# How do you factor y^5 - y^4 + y^3 - y^2 + y - 1?

Jun 8, 2015

$f \left(y\right) = {y}^{5} - {y}^{4} + {y}^{3} - {y}^{2} + y - 1$

Then $f \left(1\right) = 1 - 1 + 1 - 1 + 1 - 1 = 0$

So $\left(y - 1\right)$ is a factor.

$f \left(y\right) = \left(y - 1\right) \left({y}^{4} + {y}^{2} + 1\right)$

${y}^{4} + {y}^{2} + 1$ has no linear factors since ${y}^{4} + {y}^{2} + 1 \ge 1 > 0$ for all $y \in \mathbb{R}$

Suppose ${y}^{4} + {y}^{2} + 1 = \left({y}^{2} + a y + b\right) \left({y}^{2} + c y + d\right)$ for some constants
$a$, $b$, $c$ and $d$.

$\left({y}^{2} + a y + b\right) \left({y}^{2} + c y + d\right)$

$= {y}^{4} + \left(a + c\right) {y}^{3} + \left(d + a c + b\right) {y}^{2} + \left(a d + b c\right) y + b d$

Comparing coefficients, we get:

[1] $a + c = 0$

[2] $d + a c + b = 1$

[3] $a d + b c = 0$

[4] $b d = 1$

From [1] we get $c = - a$, so we can rewrite:

[2a] $b + d = {a}^{2} + 1$

[3a] $a \left(d - b\right) = 0$

From [3a] we can deduce that $a = 0$ or $b = d$.

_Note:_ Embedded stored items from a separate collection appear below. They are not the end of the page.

theorem pv_foldl_discard (aa : List String) :
    ∀ (s : List String),
      aa.foldl (fun s a => PySem.Set.discard s a) s = s.filter (fun y => !aa.contains y) := by
  induction aa with
  | nil => intro s; simp
  | cons a rest ih =>
    intro s
    rw [List.foldl_cons, ih, PySem.Set.discard, List.filter_filter]
    apply List.filter_congr
    intro y _
    by_cases hya : y = a <;> by_cases hyr : y ∈ rest <;> simp [hya, hyr]

theorem pv_valA_filter (i : String) :
    ∀ (food : List (List String × List String)) (s : List String),
      food.foldl
        (fun s f => if f.1.contains i then s
                    else f.2.foldl (fun s a => PySem.Set.discard s a) s) s
      = s.filter (fun a => food.all (fun f => f.1.contains i || !f.2.contains a)) := by
  intro food
  induction food with
  | nil => intro s; simp
  | cons f rest ih =>
    intro s
    rw [List.foldl_cons]
    by_cases h : f.1.contains i = true
    · rw [if_pos h, ih]
      have hi : i ∈ f.1 := by simpa using h
      apply List.filter_congr
      intro y _
      simp [List.all_cons, hi]
    · rw [if_neg h, pv_foldl_discard, ih, List.filter_filter]
      have hni : i ∉ f.1 := by simpa using h
      apply List.filter_congr
      intro y _
      simp [List.all_cons, hni, Bool.and_comm]

theorem pv_foldl_prod (food : List (List String × List String))
    (fx : PySem.Dict String (PySem.Set String) → (List String × List String) → PySem.Dict String (PySem.Set String))
    (fc : PySem.Dict String Int → (List String × List String) → PySem.Dict String Int) :
    ∀ (x : PySem.Dict String (PySem.Set String)) (c : PySem.Dict String Int),
      food.foldl (fun st f => (fx st.1 f, fc st.2 f)) (x, c)
      = (food.foldl fx x, food.foldl fc c) := by
  induction food with
  | nil => intro x c; rfl
  | cons f rest ih => intro x c; rw [List.foldl_cons, List.foldl_cons, List.foldl_cons]; exact ih _ _
-- pv_equiv track=rewrite | github.com/RobinKa/jaxga | src/jaxga/jaxga.py | get_normal_ordered
-- ===== SOURCE A (Python) =====
-- def _normal_swap(x):
--     for i in range(len(x) - 1):
--         a, b = x[i], x[i + 1]
--         if a > b:
--             x[i], x[i+1] = b, a
--             return False, x
--     return True, x
--
-- def get_normal_ordered(blade_name):
--     blade_name = list(blade_name)
--     sign = -1
--     done = False
--     while not done:
--         sign *= -1
--         done, blade_name = _normal_swap(blade_name)
--     return sign, tuple(blade_name)
-- ===== SOURCE B (Python) =====
-- def get_normal_ordered(blade_name):
--     def sort_count(x):
--         # merge sort counting inversions
--         if len(x) < 2:
--             return 0, x
--         m = len(x) // 2
--         ci, left = sort_count(x[:m])
--         cj, right = sort_count(x[m:])
--         inv = ci + cj
--         merged = []
--         i = j = 0
--         while i < len(left) and j < len(right):
--             if left[i] <= right[j]:
--                 merged.append(left[i]); i += 1
--             else:
--                 inv += len(left) - i
--                 merged.append(right[j]); j += 1
--         merged.extend(left[i:]); merged.extend(right[j:])
--         return inv, merged
--     inv, out = sort_count(list(blade_name))
--     return (1 if inv % 2 == 0 else -1), tuple(out)
-- ===== Notes on version B (the rewrite author's own statement) =====
-- stated objective: faster
-- what changed: A repeatedly rescans the list from the front performing one adjacent swap per pass ('bubble sort with restart', one pass per inversion); B does a single merge sort that counts inversions and derives the sign from their parity.
import Mathlib
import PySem

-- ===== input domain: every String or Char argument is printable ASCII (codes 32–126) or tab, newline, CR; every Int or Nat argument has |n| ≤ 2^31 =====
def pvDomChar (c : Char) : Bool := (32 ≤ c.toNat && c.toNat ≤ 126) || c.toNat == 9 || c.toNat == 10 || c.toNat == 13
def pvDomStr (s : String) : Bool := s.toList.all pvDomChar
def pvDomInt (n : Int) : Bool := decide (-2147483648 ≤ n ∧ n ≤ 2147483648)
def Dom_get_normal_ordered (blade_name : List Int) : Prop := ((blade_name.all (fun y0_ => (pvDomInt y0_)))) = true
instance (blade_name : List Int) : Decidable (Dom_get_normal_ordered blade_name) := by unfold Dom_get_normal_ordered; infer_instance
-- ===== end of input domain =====

-- B replaces A's restart-from-the-front single-swap bubble passes by one merge sort
-- that counts inversions (sign = parity of inversions): objective 'faster'.

-- ===== PORT A =====
-- _normal_swap: scan for the first adjacent out-of-order pair, swap it and stop
def normalSwap : List Int → Bool × List Int
  | [] => (true, [])
  | [a] => (true, [a])
  | a :: b :: t =>
    if b < a then (false, b :: a :: t)
    else
      let r := normalSwap (b :: t)
      (r.1, a :: r.2)

-- the 'while not done' loop; the fuel (length² + 1) only makes it total: the loop
-- runs exactly (#inversions + 1) times, proved below to be within the fuel
def nsLoop : Nat → Int → List Int → Int × List Int
  | 0, s, x => (s, x)
  | f + 1, s, x =>
    let r := normalSwap x
    if r.1 then (-s, r.2) else nsLoop f (-s) r.2

def get_normal_ordered (blade_name : List Int) : Int × List Int :=
  nsLoop (blade_name.length * blade_name.length + 1) (-1) blade_name

-- ===== PORT B =====
-- the merge loop of Source B's sort_count: the i/j index walk becomes structural recursion
def mergeCnt : List Int → List Int → Nat × List Int
  | [], r => (0, r)
  | a :: l, [] => (0, a :: l)
  | a :: l, b :: r =>
    if a ≤ b then
      let m := mergeCnt l (b :: r)
      (m.1, a :: m.2)
    else
      let m := mergeCnt (a :: l) r
      (m.1 + (l.length + 1), b :: m.2)

def sortCnt (x : List Int) : Nat × List Int :=
  if _h : x.length < 2 then (0, x)
  else
    let m := x.length / 2
    let lc := sortCnt (x.take m)
    let rc := sortCnt (x.drop m)
    let mg := mergeCnt lc.2 rc.2
    (lc.1 + rc.1 + mg.1, mg.2)
termination_by x.length
decreasing_by
  · simp [List.length_take]; omega
  · simp [List.length_drop]; omega

def get_normal_ordered_alt (blade_name : List Int) : Int × List Int :=
  let r := sortCnt blade_name
  ((if r.1 % 2 == 0 then (1 : Int) else -1), r.2)

-- ===== PRECONDITION & SPEC =====
def Spec_get_normal_ordered (blade_name : List Int) (out : Int × List Int) : Prop := out = get_normal_ordered_alt blade_name
instance (blade_name : List Int) (out : Int × List Int) : Decidable (Spec_get_normal_ordered blade_name out) := by unfold Spec_get_normal_ordered; infer_instance

-- ===== CLAIM (what is proved, stated in full; the proofs are below) =====
def Claim_equal_get_normal_ordered : Prop := ∀ (blade_name : List Int), Dom_get_normal_ordered blade_name → Spec_get_normal_ordered blade_name (get_normal_ordered blade_name)

-- ===== LEMMAS AND PROOFS =====

-- number of inversions (pairs i < j with x[i] > x[j])
def invCnt : List Int → Nat
  | [] => 0
  | a :: l => l.countP (fun b => decide (b < a)) + invCnt l

-- cross inversions between a left and a right block
def crossCnt (l r : List Int) : Nat :=
  (l.map (fun a => r.countP (fun b => decide (b < a)))).sum

theorem crossCnt_cons_left (a : Int) (l r : List Int) :
    crossCnt (a :: l) r = r.countP (fun b => decide (b < a)) + crossCnt l r := by
  simp [crossCnt]

theorem crossCnt_cons_right (l : List Int) (b : Int) (r : List Int) :
    crossCnt l (b :: r) = l.countP (fun a => decide (b < a)) + crossCnt l r := by
  induction l with
  | nil => simp [crossCnt]
  | cons c l ih =>
    simp only [crossCnt_cons_left, ih, List.countP_cons]
    by_cases h : b < c <;> simp [h] <;> omega

theorem invCnt_append (l r : List Int) :
    invCnt (l ++ r) = invCnt l + invCnt r + crossCnt l r := by
  induction l with
  | nil => simp [invCnt, crossCnt]
  | cons a l ih =>
    simp only [List.cons_append, invCnt, ih, crossCnt_cons_left, List.countP_append]
    omega

theorem crossCnt_perm_left {l l' : List Int} (r : List Int) (h : l.Perm l') :
    crossCnt l r = crossCnt l' r :=
  (h.map _).sum_eq

theorem crossCnt_perm_right (l : List Int) {r r' : List Int} (h : r.Perm r') :
    crossCnt l r = crossCnt l r' := by
  unfold crossCnt
  congr 1
  exact List.map_congr_left (fun a _ => h.countP_eq _)

theorem sorted_invCnt {x : List Int} (h : x.Pairwise (· ≤ ·)) : invCnt x = 0 := by
  induction x with
  | nil => rfl
  | cons a l ih =>
    rw [List.pairwise_cons] at h
    have hz : l.countP (fun b => decide (b < a)) = 0 := by
      rw [List.countP_eq_zero]
      intro b hb
      simpa using not_lt.mpr (h.1 b hb)
    simp [invCnt, hz, ih h.2]

theorem mergeCnt_spec : ∀ (l r : List Int), l.Pairwise (· ≤ ·) → r.Pairwise (· ≤ ·) →
    (mergeCnt l r).1 = crossCnt l r ∧ (mergeCnt l r).2.Pairwise (· ≤ ·) ∧
      (mergeCnt l r).2.Perm (l ++ r) := by
  intro l r
  induction l, r using mergeCnt.induct with
  | case1 r => intro _ hr; simp [mergeCnt, crossCnt, hr]
  | case2 a l => intro hl _; simp [mergeCnt, crossCnt, hl]
  | case3 a l b r hab ih =>
    intro hl hr
    obtain ⟨h1, h2, h3⟩ := ih (List.pairwise_cons.mp hl).2 hr
    have hlow : ∀ c ∈ l ++ b :: r, a ≤ c := by
      intro c hc
      rcases List.mem_append.mp hc with hcl | hcr
      · exact (List.pairwise_cons.mp hl).1 c hcl
      · rcases List.mem_cons.mp hcr with rfl | hcr
        · exact hab
        · exact hab.trans ((List.pairwise_cons.mp hr).1 c hcr)
    simp only [mergeCnt, if_pos hab]
    refine ⟨?_, ?_, h3.cons a⟩
    · have hz : (b :: r).countP (fun c => decide (c < a)) = 0 := by
        rw [List.countP_eq_zero]
        intro c hc
        simpa using not_lt.mpr (hlow c (List.mem_append.mpr (Or.inr hc)))
      rw [crossCnt_cons_left, h1, hz]
      omega
    · exact List.pairwise_cons.mpr ⟨fun c hc => hlow c (h3.subset hc), h2⟩
  | case4 a l b r hab ih =>
    intro hl hr
    obtain ⟨h1, h2, h3⟩ := ih hl (List.pairwise_cons.mp hr).2
    have hba : b < a := lt_of_not_ge hab
    have hgt : ∀ c ∈ a :: l, b < c := by
      intro c hc
      rcases List.mem_cons.mp hc with rfl | hc
      · exact hba
      · exact hba.trans_le ((List.pairwise_cons.mp hl).1 c hc)
    simp only [mergeCnt, if_neg hab]
    refine ⟨?_, ?_, ?_⟩
    · have hcount : (a :: l).countP (fun c => decide (b < c)) = (a :: l).length := by
        rw [List.countP_eq_length]
        intro c hc
        simpa using hgt c hc
      rw [crossCnt_cons_right, h1, hcount]
      simp only [List.length_cons]
      omega
    · refine List.pairwise_cons.mpr ⟨fun c hc => ?_, h2⟩
      rcases List.mem_append.mp (h3.subset hc) with hcl | hcr
      · exact (hgt c hcl).le
      · exact (List.pairwise_cons.mp hr).1 c hcr
    · exact (h3.cons b).trans List.perm_middle.symm

theorem sortCnt_eq (x : List Int) (h : ¬ x.length < 2) :
    sortCnt x = ((sortCnt (x.take (x.length / 2))).1 + (sortCnt (x.drop (x.length / 2))).1 +
        (mergeCnt (sortCnt (x.take (x.length / 2))).2 (sortCnt (x.drop (x.length / 2))).2).1,
      (mergeCnt (sortCnt (x.take (x.length / 2))).2 (sortCnt (x.drop (x.length / 2))).2).2) := by
  rw [sortCnt, dif_neg h]

theorem sortCnt_spec_aux : ∀ (n : Nat) (x : List Int), x.length ≤ n →
    (sortCnt x).1 = invCnt x ∧ (sortCnt x).2.Pairwise (· ≤ ·) ∧ (sortCnt x).2.Perm x := by
  intro n
  induction n with
  | zero =>
    intro x hx
    have hxe : x = [] := List.eq_nil_of_length_eq_zero (Nat.le_zero.mp hx)
    subst hxe
    rw [sortCnt]
    exact ⟨rfl, by simp, List.Perm.refl _⟩
  | succ n ih =>
    intro x hx
    by_cases h : x.length < 2
    · rw [sortCnt, dif_pos h]
      match x, h with
      | [], _ => exact ⟨rfl, by simp, List.Perm.refl _⟩
      | [a], _ => exact ⟨by simp [invCnt], by simp, List.Perm.refl _⟩
    · have htake : (x.take (x.length / 2)).length ≤ n := by
        simp only [List.length_take]; omega
      have hdrop : (x.drop (x.length / 2)).length ≤ n := by
        simp only [List.length_drop]; omega
      obtain ⟨l1, l2, l3⟩ := ih _ htake
      obtain ⟨r1, r2, r3⟩ := ih _ hdrop
      obtain ⟨m1, m2, m3⟩ := mergeCnt_spec _ _ l2 r2
      rw [sortCnt_eq x h]
      refine ⟨?_, m2, ?_⟩
      · have hxi := invCnt_append (x.take (x.length / 2)) (x.drop (x.length / 2))
        rw [List.take_append_drop] at hxi
        simp only [m1, l1, r1, crossCnt_perm_left _ l3, crossCnt_perm_right _ r3]
        omega
      · refine m3.trans ((l3.append r3).trans ?_)
        rw [List.take_append_drop]

theorem sortCnt_spec (x : List Int) :
    (sortCnt x).1 = invCnt x ∧ (sortCnt x).2.Pairwise (· ≤ ·) ∧ (sortCnt x).2.Perm x :=
  sortCnt_spec_aux x.length x le_rfl

theorem normalSwap_true : ∀ {x : List Int}, (normalSwap x).1 = true →
    (normalSwap x).2 = x ∧ x.Pairwise (· ≤ ·) := by
  intro x
  induction x using normalSwap.induct with
  | case1 => intro _; exact ⟨rfl, by simp⟩
  | case2 a => intro _; exact ⟨rfl, by simp⟩
  | case3 a b t hba => intro h; simp [normalSwap, if_pos hba] at h
  | case4 a b t hba ih =>
    intro h
    simp only [normalSwap, if_neg hba] at h ⊢
    obtain ⟨he, hs⟩ := ih h
    refine ⟨by rw [he], ?_⟩
    refine List.pairwise_cons.mpr ⟨fun c hc => ?_, hs⟩
    have hab : a ≤ b := not_lt.mp hba
    rcases List.mem_cons.mp hc with rfl | hc
    · exact hab
    · exact hab.trans ((List.pairwise_cons.mp hs).1 c hc)

theorem normalSwap_false : ∀ {x : List Int}, (normalSwap x).1 = false →
    (normalSwap x).2.Perm x ∧ invCnt (normalSwap x).2 + 1 = invCnt x := by
  intro x
  induction x using normalSwap.induct with
  | case1 => intro h; simp [normalSwap] at h
  | case2 a => intro h; simp [normalSwap] at h
  | case3 a b t hba =>
    intro _
    simp only [normalSwap, if_pos hba]
    refine ⟨List.Perm.swap a b t, ?_⟩
    have hab : ¬ a < b := not_lt.mpr hba.le
    have e1 : invCnt (b :: a :: t) = (a :: t).countP (fun c => decide (c < b)) +
        (t.countP (fun c => decide (c < a)) + invCnt t) := rfl
    have e2 : invCnt (a :: b :: t) = (b :: t).countP (fun c => decide (c < a)) +
        (t.countP (fun c => decide (c < b)) + invCnt t) := rfl
    rw [e1, e2, List.countP_cons, List.countP_cons]
    simp [hba, hab]
    omega
  | case4 a b t hba ih =>
    intro h
    simp only [normalSwap, if_neg hba] at h ⊢
    obtain ⟨hp, hi⟩ := ih h
    refine ⟨hp.cons a, ?_⟩
    have hcp : (normalSwap (b :: t)).2.countP (fun c => decide (c < a)) =
        (b :: t).countP (fun c => decide (c < a)) := hp.countP_eq _
    simp only [invCnt, hcp]
    simp only [invCnt] at hi
    omega

theorem invCnt_le (x : List Int) : invCnt x ≤ x.length * x.length := by
  induction x with
  | nil => simp [invCnt]
  | cons a l ih =>
    have hc : l.countP (fun b => decide (b < a)) ≤ l.length := List.countP_le_length
    simp only [invCnt, List.length_cons]
    nlinarith

theorem nsLoop_spec : ∀ (f : Nat) (s : Int) (x : List Int), invCnt x < f →
    (nsLoop f s x).1 = s * (-1) ^ (invCnt x + 1) ∧
      (nsLoop f s x).2.Perm x ∧ (nsLoop f s x).2.Pairwise (· ≤ ·) := by
  intro f
  induction f with
  | zero => intro s x h; omega
  | succ f ih =>
    intro s x h
    cases hn : (normalSwap x).1 with
    | true =>
      obtain ⟨he, hs⟩ := normalSwap_true hn
      have hi : invCnt x = 0 := sorted_invCnt hs
      have hred : nsLoop (f + 1) s x = (-s, (normalSwap x).2) := by
        simp [nsLoop, hn]
      rw [hred, he, hi]
      exact ⟨by ring, List.Perm.refl _, hs⟩
    | false =>
      obtain ⟨hp, hi⟩ := normalSwap_false hn
      have hlt : invCnt (normalSwap x).2 < f := by omega
      obtain ⟨s1, s2, s3⟩ := ih (-s) (normalSwap x).2 hlt
      have hred : nsLoop (f + 1) s x = nsLoop f (-s) (normalSwap x).2 := by
        simp [nsLoop, hn]
      rw [hred]
      refine ⟨?_, s2.trans hp, s3⟩
      rw [s1, ← hi]
      ring

-- ===== VERDICT (by name: the statement is the Claim_ definition above) =====
theorem get_normal_ordered_spec : Claim_equal_get_normal_ordered := by
  intro x _
  unfold Spec_get_normal_ordered get_normal_ordered get_normal_ordered_alt
  have hfuel : invCnt x < x.length * x.length + 1 := Nat.lt_succ_of_le (invCnt_le x)
  obtain ⟨hs, hperm, hsort⟩ := nsLoop_spec _ (-1) x hfuel
  obtain ⟨hc, hsort', hperm'⟩ := sortCnt_spec x
  show nsLoop (x.length * x.length + 1) (-1) x =
    ((if (sortCnt x).1 % 2 == 0 then (1 : Int) else -1), (sortCnt x).2)
  have hlist : (nsLoop (x.length * x.length + 1) (-1) x).2 = (sortCnt x).2 :=
    (hperm.trans hperm'.symm).eq_of_pairwise (fun a b _ _ h1 h2 => le_antisymm h1 h2) hsort hsort'
  have hsign : (-1 : Int) * (-1) ^ (invCnt x + 1) =
      (if invCnt x % 2 == 0 then (1 : Int) else -1) := by
    rcases Nat.even_or_odd (invCnt x) with he | ho
    · rw [pow_succ, he.neg_one_pow]
      simp [Nat.even_iff.mp he]
    · rw [pow_succ, ho.neg_one_pow]
      simp [Nat.odd_iff.mp ho]
  refine Prod.ext ?_ hlist
  rw [hs, hc]
  exact hsign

Suppose $a = 0$. Then [2a] gives us $b + d = 1$. Together with [4], this gives us $b + \frac{1}{b} = 1$, hence ${b}^{2} - b + 1 = 0$ which has no real solutions since its discriminant is $- 3$,

The other option is $b = d$. Together with [4], this means $b = d = 1$ or $b = d = - 1$. From [2a] we know $b + d \ge 1$ so we can discount the possibility $b = d = - 1$ and focus on $b = d = 1$.

From [2a] we get ${a}^{2} = 2 - 1 = 1$, so $a = \pm 1$

In a rather lengthy way, we have found:

${y}^{4} + {y}^{2} + 1 = \left({y}^{2} + y + 1\right) \left({y}^{2} - y + 1\right)$

So

$f \left(y\right) = \left(y - 1\right) \left({y}^{2} + y + 1\right) \left({y}^{2} - y + 1\right)$